The book I'm reading on predicate logic (forallx) says that although the argument '${\rm A}$ therefore ${\rm B}$' may be valid, this doesn't mean that ${\rm A}$ necessarily entails ${\rm B}$.
To me, validity and entailment both seem to have the same definition, namely that ${\rm A}$ entails ${\rm B}$ (or an argument is valid) if it is not possible for the premise to be true and the conclusion false.
Clearly my understanding of the above definition is wrong if entailment and validity are in fact different things, but I can't see the difference between them.
Can anyone enlighten me please?
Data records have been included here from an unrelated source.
def pop_subsequences_alt (candidate_set : List (List Int × List Int)) : List (List Int × List Int) :=
  let d := PySem.Dict.mk candidate_set
  -- to_remove = set(); for seq, val in candidate_set.items(): for l in range(L): for i in range(L-l+1): …
  let to_remove : PySem.Set (List Int) :=
    d.items.foldl (fun acc kv =>
      let L := kv.1.length
      (List.range L).foldl (fun acc (l : Nat) =>
        (List.range (L - l + 1)).foldl (fun acc (i : Nat) =>
          sub_hit d kv.2 acc
            (PySem.List.slice kv.1 (some (i : Int)) (some ((i : Int) + (l : Int))))) acc) acc)
      PySem.Set.empty
  -- for k in to_remove: del candidate_set[k]  (result independent of the set's iteration order)
  (to_remove.foldl (fun d k => d.erase k) d).items

-- ===== PRECONDITION & SPEC =====
-- Pre_ excludes (a) association lists whose keys repeat (a Python dict cannot hold them) and
-- (b) inputs where some key is a strict contiguous substring of a longer key while either of
-- the two values is the empty list: there Python A raises IndexError on value[0] (and B does too).
def Pre_pop_subsequences (candidate_set : List (List Int × List Int)) : Prop :=
  (candidate_set.map Prod.fst).Nodup ∧
  ∀ p1 ∈ candidate_set, ∀ p2 ∈ candidate_set,
    p2.1.length < p1.1.length → p2.1 <:+: p1.1 → (p1.2 ≠ [] ∧ p2.2 ≠ [])
instance (candidate_set : List (List Int × List Int)) : Decidable (Pre_pop_subsequences candidate_set) := by
  unfold Pre_pop_subsequences; infer_instance

def pvWitness_pop_subsequences : (List (List Int × List Int)) := [([1, 2], [5]), ([1], [5]), ([3], [7])]

def Spec_pop_subsequences (candidate_set : List (List Int × List Int)) (out : List (List Int × List Int)) : Prop := out = pop_subsequences_alt candidate_set
instance (candidate_set : List (List Int × List Int)) (out : List (List Int × List Int)) : Decidable (Spec_pop_subsequences candidate_set out) := by unfold Spec_pop_subsequences; infer_instance

-- ===== CLAIM (what is proved, stated in full; the proofs are below) =====
def Claim_equal_pop_subsequences : Prop := ∀ (candidate_set : List (List Int × List Int)), Dom_pop_subsequences candidate_set → Pre_pop_subsequences candidate_set → Spec_pop_subsequences candidate_set (pop_subsequences candidate_set)

-- ===== LEMMAS AND PROOFS =====

-- generic membership through a foldl whose step adds exactly the elements satisfying Q
theorem mem_foldl_of_step {α β : Type} (step : List α → β → List α) (Q : β → α → Prop)
    (h : ∀ acc x y, y ∈ step acc x ↔ y ∈ acc ∨ Q x y) :
    ∀ (l : List β) (s : List α) (y : α), y ∈ l.foldl step s ↔ y ∈ s ∨ ∃ x ∈ l, Q x y := by
  intro l
  induction l with
  | nil => simp
  | cons b t ih =>
    intro s y
    simp only [List.foldl_cons, ih, h, List.mem_cons]
    constructor
    · rintro ((hs | hq) | ⟨x, hx, hq⟩)
      · exact Or.inl hs
      · exact Or.inr ⟨b, Or.inl rfl, hq⟩
      · exact Or.inr ⟨x, Or.inr hx, hq⟩
    · rintro (hs | ⟨x, (rfl | hx), hq⟩)
      · exact Or.inl (Or.inl hs)
      · exact Or.inl (Or.inr hq)
      · exact Or.inr ⟨x, hx, hq⟩

-- the conditions the two loops test, as predicates on keys
def condA (d : PySem.Dict (List Int) (List Int)) (s1 s2 : List Int) : Prop :=
  s2.length < s1.length ∧ is_subset s1 s2 = true ∧
    (d.getD s1 []).getD 0 0 = (d.getD s2 []).getD 0 0

def condB (d : PySem.Dict (List Int) (List Int)) (kv : List Int × List Int) (s : List Int) : Prop :=
  ∃ l ∈ List.range kv.1.length, ∃ i ∈ List.range (kv.1.length - l + 1),
    ∃ other, d.get? ((kv.1.drop i).take l) = some other ∧
      other.getD 0 0 = kv.2.getD 0 0 ∧ s = (kv.1.drop i).take l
And are the definitions different in propositional logic versus predicate logic?
Many thanks
Max
 A: *

*OP: "It's the example regarding foxes and vixens on p. 281 of
forallx.openlogicproject.org/forallxyyc.pdf "

The author is ostensibly cautioning about the relationship between
the validity of an argument and FOL-entailment (first-order-logic
entailment), yet their given example is making a different point,
which is that one must be careful to retain all pertinent information
when symbolising an argument (in the example, the original argument
contains an implicit/unstated premise "Every vixen is a fox" that
became lost in translation).


*As for what the author says the relationship between argument
validity and FOL-entailment is, from a quick keyword-search of the
book, I believe it is this: "In FOL, an argument is valid iff its
conclusion is a FOL-entailment of its premises."
A: Consider the following instance:
 (0 != 0) therefore (God exists)

Since 0 = 0 the premise is false, hence the implication is valid.  Does this prove God exists?
[note: If you happen to believe in God, change the above conclusion to 'God does not exist'.  The argument still works]